### Provided records
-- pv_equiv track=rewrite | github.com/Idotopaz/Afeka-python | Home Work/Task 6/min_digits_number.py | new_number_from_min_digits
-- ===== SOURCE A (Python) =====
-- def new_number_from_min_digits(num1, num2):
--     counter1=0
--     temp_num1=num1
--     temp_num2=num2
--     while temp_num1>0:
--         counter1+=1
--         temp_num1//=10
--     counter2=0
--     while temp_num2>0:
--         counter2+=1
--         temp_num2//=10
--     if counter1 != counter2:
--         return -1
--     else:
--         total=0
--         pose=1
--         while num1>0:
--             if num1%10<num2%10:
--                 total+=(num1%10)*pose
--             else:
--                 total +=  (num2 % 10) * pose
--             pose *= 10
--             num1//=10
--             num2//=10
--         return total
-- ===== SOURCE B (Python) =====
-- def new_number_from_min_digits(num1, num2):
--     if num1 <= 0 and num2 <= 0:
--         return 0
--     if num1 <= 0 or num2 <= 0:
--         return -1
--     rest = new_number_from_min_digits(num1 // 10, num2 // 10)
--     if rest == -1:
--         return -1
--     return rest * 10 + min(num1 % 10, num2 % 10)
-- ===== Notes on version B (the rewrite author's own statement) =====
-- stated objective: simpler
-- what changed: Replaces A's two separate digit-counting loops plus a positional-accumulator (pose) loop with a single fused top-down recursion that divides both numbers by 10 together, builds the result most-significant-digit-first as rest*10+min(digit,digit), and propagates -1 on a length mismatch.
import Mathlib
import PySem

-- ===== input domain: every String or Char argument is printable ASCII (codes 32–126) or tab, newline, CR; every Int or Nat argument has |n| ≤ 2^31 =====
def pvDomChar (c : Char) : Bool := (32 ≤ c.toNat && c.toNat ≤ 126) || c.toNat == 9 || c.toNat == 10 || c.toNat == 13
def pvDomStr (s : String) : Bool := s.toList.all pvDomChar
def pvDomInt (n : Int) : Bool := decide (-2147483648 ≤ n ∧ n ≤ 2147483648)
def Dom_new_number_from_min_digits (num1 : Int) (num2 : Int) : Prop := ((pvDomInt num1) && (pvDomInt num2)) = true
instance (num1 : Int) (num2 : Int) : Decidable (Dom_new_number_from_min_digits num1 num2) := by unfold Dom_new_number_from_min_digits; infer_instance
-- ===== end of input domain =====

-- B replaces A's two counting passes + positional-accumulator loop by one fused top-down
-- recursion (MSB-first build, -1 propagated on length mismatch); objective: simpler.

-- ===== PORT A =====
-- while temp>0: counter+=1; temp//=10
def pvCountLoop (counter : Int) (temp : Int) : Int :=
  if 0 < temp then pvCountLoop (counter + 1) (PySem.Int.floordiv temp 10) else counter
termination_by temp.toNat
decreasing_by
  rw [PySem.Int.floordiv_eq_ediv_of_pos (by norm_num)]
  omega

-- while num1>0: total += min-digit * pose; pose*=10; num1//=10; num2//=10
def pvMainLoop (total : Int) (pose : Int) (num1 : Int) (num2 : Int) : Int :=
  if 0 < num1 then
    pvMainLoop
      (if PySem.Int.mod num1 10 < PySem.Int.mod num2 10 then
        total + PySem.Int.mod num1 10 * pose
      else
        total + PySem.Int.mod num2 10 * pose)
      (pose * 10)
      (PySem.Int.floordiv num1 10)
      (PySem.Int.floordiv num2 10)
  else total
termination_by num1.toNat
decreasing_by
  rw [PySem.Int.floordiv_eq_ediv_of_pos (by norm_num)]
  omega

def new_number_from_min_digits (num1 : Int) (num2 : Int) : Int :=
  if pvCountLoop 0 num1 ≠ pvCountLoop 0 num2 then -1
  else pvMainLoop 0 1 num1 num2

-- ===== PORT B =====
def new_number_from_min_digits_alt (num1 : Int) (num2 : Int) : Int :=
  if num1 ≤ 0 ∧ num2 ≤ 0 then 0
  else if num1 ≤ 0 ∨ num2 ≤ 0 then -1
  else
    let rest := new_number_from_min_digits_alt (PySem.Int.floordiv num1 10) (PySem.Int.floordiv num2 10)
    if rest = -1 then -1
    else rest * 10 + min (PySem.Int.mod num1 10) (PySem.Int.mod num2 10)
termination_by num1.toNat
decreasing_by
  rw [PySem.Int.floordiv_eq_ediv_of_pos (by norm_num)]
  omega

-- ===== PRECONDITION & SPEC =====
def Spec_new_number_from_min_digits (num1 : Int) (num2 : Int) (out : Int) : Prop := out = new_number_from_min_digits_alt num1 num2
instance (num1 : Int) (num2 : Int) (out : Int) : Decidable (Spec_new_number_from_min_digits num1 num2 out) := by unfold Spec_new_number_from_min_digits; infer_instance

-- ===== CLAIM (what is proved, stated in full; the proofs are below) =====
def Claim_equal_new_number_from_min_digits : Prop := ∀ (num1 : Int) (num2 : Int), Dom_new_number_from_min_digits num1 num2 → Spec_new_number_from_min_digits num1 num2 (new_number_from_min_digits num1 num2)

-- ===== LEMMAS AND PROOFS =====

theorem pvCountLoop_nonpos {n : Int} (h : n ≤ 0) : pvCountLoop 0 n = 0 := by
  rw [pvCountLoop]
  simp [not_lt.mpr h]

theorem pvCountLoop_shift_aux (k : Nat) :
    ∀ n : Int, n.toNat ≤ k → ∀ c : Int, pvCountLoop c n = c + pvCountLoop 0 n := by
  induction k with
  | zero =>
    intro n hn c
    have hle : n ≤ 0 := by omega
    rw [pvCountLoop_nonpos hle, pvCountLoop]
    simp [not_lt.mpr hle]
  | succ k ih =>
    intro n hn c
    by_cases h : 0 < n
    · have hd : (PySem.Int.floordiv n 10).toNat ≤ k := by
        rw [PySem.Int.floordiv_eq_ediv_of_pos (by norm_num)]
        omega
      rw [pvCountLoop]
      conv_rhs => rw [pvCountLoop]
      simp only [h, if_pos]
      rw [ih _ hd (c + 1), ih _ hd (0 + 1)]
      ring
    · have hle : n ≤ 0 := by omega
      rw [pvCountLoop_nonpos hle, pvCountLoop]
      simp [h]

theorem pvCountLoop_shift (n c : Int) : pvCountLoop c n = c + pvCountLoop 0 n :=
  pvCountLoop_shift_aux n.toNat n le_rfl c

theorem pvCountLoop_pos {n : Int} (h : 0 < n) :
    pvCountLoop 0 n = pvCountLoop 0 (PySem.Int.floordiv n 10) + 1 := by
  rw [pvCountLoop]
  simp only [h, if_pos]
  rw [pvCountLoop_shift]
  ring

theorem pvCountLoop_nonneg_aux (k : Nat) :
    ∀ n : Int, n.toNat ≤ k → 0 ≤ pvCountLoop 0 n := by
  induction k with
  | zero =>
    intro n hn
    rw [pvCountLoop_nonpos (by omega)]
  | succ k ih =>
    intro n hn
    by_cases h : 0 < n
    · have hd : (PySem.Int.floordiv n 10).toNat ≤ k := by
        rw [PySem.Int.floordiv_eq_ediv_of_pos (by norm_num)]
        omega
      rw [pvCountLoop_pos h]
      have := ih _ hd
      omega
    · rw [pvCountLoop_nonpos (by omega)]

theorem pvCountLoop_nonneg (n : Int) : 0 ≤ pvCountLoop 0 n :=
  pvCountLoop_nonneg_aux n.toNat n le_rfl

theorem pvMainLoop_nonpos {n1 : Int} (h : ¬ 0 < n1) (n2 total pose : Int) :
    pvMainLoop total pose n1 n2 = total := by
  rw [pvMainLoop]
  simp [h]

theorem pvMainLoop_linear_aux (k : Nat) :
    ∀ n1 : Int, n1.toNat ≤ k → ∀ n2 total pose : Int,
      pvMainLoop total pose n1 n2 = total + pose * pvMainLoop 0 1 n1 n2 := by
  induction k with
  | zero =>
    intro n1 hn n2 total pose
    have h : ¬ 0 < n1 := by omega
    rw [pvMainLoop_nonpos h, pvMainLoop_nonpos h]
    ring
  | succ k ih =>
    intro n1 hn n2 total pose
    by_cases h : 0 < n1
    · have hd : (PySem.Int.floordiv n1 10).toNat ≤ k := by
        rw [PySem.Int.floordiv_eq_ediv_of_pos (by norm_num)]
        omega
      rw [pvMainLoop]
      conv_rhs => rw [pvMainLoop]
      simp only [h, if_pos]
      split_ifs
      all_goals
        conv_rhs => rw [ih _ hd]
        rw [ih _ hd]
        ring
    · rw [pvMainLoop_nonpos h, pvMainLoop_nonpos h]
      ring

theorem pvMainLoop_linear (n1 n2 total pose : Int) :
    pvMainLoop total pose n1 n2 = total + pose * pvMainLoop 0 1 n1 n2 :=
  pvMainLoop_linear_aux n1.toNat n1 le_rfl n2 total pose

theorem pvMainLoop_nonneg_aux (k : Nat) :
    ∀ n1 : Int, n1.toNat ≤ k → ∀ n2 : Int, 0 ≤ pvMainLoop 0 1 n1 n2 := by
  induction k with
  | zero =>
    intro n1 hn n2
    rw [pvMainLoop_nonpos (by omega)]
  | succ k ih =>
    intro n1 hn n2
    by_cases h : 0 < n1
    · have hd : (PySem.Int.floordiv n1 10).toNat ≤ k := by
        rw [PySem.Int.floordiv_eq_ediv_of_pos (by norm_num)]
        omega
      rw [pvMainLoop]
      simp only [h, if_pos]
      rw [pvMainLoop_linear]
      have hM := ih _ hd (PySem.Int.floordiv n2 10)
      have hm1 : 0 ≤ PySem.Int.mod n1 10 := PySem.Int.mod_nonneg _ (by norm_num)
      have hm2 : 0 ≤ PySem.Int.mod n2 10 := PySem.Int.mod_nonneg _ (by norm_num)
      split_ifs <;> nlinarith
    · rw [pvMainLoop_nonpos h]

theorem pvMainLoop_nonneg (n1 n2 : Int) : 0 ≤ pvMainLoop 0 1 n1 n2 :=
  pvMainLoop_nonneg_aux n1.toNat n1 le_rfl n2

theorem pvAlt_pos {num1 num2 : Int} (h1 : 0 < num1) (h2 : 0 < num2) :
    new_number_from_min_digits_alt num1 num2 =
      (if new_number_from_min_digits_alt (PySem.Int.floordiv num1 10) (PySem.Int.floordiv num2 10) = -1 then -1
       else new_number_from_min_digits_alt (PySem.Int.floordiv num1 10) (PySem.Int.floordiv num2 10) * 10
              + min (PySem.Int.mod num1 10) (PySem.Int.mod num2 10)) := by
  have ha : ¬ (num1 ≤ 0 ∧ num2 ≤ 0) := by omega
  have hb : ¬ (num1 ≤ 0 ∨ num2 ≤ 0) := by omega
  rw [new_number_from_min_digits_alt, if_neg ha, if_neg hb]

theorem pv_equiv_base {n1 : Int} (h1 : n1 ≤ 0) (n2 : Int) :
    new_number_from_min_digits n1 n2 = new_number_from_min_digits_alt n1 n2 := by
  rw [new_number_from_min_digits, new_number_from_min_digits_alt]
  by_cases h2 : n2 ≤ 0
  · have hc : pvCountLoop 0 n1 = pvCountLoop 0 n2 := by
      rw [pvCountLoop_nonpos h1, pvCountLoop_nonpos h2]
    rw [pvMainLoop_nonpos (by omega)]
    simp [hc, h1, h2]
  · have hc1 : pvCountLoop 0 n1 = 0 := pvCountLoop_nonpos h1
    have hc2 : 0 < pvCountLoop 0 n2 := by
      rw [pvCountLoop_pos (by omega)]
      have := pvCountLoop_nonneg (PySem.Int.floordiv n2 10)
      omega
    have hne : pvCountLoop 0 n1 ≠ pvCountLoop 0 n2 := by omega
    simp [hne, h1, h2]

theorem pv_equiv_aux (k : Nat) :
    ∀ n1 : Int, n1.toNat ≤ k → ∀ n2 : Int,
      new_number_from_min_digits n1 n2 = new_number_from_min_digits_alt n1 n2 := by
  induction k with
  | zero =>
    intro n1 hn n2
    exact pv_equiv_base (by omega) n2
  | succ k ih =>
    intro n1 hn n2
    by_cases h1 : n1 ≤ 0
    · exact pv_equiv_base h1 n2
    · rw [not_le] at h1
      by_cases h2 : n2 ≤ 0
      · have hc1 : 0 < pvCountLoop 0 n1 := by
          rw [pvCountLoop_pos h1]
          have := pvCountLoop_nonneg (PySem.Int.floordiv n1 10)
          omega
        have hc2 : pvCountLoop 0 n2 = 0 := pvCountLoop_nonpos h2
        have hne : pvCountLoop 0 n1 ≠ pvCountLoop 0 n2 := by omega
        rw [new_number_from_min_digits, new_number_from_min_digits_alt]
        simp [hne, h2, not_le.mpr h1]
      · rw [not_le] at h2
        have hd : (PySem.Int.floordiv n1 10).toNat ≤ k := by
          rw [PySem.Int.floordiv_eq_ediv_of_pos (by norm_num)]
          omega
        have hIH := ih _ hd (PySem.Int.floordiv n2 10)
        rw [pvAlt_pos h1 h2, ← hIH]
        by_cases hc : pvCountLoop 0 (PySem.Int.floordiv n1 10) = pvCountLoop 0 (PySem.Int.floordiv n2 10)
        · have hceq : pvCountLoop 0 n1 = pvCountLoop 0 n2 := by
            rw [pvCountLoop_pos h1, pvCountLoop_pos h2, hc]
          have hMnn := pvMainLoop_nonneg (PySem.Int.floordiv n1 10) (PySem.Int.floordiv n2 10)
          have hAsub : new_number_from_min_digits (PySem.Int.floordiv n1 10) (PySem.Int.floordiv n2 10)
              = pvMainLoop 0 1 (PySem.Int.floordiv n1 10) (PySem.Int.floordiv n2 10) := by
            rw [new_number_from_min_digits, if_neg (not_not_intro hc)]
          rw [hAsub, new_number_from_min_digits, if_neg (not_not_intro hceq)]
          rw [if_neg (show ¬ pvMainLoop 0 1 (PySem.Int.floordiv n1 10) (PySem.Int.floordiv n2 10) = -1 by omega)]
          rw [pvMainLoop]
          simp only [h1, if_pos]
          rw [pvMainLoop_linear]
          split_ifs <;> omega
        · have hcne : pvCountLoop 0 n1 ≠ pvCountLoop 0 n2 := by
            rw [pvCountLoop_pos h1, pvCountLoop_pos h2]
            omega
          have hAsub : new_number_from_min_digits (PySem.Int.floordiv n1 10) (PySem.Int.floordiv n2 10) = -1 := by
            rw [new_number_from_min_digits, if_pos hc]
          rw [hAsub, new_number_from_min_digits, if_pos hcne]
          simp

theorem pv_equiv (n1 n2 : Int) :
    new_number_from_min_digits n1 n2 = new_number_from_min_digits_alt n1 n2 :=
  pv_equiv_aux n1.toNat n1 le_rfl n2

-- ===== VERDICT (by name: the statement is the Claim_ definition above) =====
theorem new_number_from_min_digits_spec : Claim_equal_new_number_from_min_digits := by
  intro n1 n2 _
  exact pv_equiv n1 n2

...

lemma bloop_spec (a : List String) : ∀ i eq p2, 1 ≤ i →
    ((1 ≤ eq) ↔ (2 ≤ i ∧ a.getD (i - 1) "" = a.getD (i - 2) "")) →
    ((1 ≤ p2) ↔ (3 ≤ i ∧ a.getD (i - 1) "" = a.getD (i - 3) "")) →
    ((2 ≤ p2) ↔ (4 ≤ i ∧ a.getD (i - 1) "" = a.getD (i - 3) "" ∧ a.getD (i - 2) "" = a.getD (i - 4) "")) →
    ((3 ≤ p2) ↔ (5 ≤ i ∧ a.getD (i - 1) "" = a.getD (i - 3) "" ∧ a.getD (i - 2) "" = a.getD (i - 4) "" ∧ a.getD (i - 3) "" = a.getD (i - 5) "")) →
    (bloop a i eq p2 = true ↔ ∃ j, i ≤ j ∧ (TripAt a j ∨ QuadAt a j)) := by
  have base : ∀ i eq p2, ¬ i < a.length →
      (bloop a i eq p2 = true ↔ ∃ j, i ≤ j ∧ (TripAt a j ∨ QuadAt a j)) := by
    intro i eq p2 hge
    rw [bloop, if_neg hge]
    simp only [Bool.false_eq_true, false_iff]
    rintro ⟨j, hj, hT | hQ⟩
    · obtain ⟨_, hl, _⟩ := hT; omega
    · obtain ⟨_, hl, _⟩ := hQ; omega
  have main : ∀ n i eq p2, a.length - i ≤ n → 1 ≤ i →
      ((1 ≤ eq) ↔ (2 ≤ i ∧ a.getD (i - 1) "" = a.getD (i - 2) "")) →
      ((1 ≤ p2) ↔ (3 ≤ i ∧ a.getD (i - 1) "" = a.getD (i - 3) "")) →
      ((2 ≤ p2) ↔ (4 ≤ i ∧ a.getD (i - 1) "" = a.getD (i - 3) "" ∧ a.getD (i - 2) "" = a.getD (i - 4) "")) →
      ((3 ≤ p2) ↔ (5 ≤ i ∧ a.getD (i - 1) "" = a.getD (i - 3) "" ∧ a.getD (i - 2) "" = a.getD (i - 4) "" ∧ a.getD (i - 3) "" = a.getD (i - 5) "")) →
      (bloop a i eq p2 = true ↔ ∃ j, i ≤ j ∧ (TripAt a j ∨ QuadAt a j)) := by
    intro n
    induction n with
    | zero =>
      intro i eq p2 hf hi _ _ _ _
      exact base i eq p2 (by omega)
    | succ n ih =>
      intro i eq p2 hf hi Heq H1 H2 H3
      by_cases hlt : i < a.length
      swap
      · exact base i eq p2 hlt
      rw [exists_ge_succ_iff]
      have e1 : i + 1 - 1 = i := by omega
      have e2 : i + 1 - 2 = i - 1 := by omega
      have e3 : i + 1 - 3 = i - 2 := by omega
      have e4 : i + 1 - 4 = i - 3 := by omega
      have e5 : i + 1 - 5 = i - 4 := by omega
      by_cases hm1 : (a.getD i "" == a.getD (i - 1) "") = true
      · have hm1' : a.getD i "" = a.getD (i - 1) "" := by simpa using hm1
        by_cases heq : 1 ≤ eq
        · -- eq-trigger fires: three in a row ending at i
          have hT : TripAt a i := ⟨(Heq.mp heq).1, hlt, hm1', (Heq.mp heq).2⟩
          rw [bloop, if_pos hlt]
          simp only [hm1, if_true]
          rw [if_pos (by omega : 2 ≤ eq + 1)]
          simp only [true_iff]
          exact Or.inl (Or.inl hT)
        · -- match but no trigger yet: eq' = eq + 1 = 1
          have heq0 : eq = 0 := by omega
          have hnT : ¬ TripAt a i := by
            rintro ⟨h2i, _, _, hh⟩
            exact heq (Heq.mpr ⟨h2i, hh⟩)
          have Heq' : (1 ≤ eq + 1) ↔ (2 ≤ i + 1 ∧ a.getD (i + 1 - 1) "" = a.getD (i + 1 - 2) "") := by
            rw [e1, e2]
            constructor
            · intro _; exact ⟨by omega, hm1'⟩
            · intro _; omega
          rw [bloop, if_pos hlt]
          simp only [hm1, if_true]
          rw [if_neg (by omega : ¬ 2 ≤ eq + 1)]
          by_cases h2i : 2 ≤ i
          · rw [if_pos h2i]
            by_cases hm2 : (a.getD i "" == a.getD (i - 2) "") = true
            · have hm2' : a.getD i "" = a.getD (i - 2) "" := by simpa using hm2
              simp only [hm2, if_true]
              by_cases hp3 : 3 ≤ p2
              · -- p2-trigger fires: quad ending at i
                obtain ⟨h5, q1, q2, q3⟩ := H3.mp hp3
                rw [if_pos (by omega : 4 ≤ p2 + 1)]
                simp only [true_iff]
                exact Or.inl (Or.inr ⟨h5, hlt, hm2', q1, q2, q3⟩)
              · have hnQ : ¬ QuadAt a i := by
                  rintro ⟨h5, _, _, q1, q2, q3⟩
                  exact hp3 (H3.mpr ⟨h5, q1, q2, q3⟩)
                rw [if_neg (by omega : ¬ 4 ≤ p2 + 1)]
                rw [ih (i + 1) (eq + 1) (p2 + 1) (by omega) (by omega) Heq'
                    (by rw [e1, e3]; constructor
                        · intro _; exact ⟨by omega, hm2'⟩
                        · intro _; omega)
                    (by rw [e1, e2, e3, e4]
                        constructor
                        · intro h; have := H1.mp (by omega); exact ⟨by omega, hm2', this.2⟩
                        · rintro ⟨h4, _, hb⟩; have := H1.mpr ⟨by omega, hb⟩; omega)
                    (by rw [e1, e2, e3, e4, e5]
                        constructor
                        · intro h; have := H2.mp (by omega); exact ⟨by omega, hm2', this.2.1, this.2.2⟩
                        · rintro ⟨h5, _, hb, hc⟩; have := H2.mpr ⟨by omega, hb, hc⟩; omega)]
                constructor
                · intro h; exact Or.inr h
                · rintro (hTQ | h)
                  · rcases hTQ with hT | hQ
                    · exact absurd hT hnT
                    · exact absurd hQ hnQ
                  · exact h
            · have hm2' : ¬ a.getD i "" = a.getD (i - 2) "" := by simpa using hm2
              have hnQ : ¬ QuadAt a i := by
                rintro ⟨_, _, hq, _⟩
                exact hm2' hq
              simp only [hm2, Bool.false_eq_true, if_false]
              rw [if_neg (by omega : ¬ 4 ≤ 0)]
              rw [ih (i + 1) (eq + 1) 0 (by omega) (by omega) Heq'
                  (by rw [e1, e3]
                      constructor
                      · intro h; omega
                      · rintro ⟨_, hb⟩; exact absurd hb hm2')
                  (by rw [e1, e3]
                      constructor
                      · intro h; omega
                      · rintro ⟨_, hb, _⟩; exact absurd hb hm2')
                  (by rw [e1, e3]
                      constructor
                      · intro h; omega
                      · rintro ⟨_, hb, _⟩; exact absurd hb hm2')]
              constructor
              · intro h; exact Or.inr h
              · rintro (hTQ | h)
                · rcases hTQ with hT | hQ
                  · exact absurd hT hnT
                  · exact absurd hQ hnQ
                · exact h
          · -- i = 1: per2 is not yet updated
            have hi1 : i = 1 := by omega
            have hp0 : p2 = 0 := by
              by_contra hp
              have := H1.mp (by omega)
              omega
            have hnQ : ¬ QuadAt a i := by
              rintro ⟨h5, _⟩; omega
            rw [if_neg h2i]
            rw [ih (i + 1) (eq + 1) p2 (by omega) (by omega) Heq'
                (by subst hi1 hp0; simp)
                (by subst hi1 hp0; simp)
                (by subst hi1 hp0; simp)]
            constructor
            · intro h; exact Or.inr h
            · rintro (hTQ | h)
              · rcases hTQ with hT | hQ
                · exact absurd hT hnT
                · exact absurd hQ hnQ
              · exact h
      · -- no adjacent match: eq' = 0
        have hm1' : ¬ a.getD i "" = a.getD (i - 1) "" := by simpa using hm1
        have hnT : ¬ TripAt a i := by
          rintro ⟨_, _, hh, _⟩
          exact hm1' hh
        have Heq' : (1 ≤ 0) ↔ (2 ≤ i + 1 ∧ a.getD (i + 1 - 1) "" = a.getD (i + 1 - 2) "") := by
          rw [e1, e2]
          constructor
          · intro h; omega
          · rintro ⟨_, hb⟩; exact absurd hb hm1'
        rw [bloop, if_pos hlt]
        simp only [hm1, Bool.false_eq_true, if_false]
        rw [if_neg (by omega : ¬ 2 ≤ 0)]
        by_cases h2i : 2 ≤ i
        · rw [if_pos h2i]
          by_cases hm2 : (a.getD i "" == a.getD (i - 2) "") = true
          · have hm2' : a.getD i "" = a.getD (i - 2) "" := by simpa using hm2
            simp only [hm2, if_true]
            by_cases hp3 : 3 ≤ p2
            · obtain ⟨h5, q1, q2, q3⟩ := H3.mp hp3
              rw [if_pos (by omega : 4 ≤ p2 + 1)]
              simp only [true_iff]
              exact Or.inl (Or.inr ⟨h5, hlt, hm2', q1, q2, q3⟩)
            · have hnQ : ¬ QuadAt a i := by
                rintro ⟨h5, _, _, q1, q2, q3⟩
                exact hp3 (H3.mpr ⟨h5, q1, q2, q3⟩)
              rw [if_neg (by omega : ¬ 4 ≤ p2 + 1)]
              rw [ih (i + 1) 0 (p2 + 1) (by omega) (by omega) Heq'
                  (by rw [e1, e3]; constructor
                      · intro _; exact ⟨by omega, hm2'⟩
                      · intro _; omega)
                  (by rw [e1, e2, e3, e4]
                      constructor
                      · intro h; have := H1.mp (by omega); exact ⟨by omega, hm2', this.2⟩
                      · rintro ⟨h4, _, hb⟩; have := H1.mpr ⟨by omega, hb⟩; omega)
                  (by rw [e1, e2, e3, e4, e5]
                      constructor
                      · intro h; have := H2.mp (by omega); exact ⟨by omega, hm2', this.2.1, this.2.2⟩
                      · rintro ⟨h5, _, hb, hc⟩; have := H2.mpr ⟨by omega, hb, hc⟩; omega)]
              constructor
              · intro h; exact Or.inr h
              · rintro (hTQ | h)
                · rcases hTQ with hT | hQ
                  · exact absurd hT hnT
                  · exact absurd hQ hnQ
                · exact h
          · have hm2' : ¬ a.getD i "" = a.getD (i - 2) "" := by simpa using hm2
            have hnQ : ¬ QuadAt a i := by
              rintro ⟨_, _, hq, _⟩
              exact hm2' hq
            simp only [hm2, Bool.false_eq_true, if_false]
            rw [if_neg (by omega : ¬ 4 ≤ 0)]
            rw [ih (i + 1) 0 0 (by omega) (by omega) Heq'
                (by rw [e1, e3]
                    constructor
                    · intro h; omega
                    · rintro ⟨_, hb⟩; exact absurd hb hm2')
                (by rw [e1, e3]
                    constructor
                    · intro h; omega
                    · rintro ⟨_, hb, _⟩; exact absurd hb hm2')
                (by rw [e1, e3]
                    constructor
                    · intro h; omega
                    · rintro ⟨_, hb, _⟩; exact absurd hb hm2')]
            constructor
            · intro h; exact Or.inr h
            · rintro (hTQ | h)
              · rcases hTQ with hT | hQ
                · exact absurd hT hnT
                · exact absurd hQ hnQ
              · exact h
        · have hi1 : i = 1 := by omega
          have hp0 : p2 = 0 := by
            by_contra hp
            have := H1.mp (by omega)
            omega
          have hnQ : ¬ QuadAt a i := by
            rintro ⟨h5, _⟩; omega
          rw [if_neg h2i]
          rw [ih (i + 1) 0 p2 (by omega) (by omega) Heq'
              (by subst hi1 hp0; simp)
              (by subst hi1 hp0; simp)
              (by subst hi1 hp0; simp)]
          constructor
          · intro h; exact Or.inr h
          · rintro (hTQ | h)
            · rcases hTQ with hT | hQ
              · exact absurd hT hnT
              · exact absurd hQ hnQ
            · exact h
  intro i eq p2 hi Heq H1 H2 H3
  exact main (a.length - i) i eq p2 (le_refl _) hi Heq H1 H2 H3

### What is needed
Beginning with the line holding "-- pv_equiv track=rewrite" and ending with the line holding "def Dom_new_number_from_min_digits (num1", write out the stretch of material above exactly; add no further lines.

### Written reply
-- pv_equiv track=rewrite | github.com/Idotopaz/Afeka-python | Home Work/Task 6/min_digits_number.py | new_number_from_min_digits
-- ===== SOURCE A (Python) =====
-- def new_number_from_min_digits(num1, num2):
--     counter1=0
--     temp_num1=num1
--     temp_num2=num2
--     while temp_num1>0:
--         counter1+=1
--         temp_num1//=10
--     counter2=0
--     while temp_num2>0:
--         counter2+=1
--         temp_num2//=10
--     if counter1 != counter2:
--         return -1
--     else:
--         total=0
--         pose=1
--         while num1>0:
--             if num1%10<num2%10:
--                 total+=(num1%10)*pose
--             else:
--                 total +=  (num2 % 10) * pose
--             pose *= 10
--             num1//=10
--             num2//=10
--         return total
-- ===== SOURCE B (Python) =====
-- def new_number_from_min_digits(num1, num2):
--     if num1 <= 0 and num2 <= 0:
--         return 0
--     if num1 <= 0 or num2 <= 0:
--         return -1
--     rest = new_number_from_min_digits(num1 // 10, num2 // 10)
--     if rest == -1:
--         return -1
--     return rest * 10 + min(num1 % 10, num2 % 10)
-- ===== Notes on version B (the rewrite author's own statement) =====
-- stated objective: simpler
-- what changed: Replaces A's two separate digit-counting loops plus a positional-accumulator (pose) loop with a single fused top-down recursion that divides both numbers by 10 together, builds the result most-significant-digit-first as rest*10+min(digit,digit), and propagates -1 on a length mismatch.
import Mathlib
import PySem

-- ===== input domain: every String or Char argument is printable ASCII (codes 32–126) or tab, newline, CR; every Int or Nat argument has |n| ≤ 2^31 =====
def pvDomChar (c : Char) : Bool := (32 ≤ c.toNat && c.toNat ≤ 126) || c.toNat == 9 || c.toNat == 10 || c.toNat == 13
def pvDomStr (s : String) : Bool := s.toList.all pvDomChar
def pvDomInt (n : Int) : Bool := decide (-2147483648 ≤ n ∧ n ≤ 2147483648)
def Dom_new_number_from_min_digits (num1 : Int) (num2 : Int) : Prop := ((pvDomInt num1) && (pvDomInt num2)) = true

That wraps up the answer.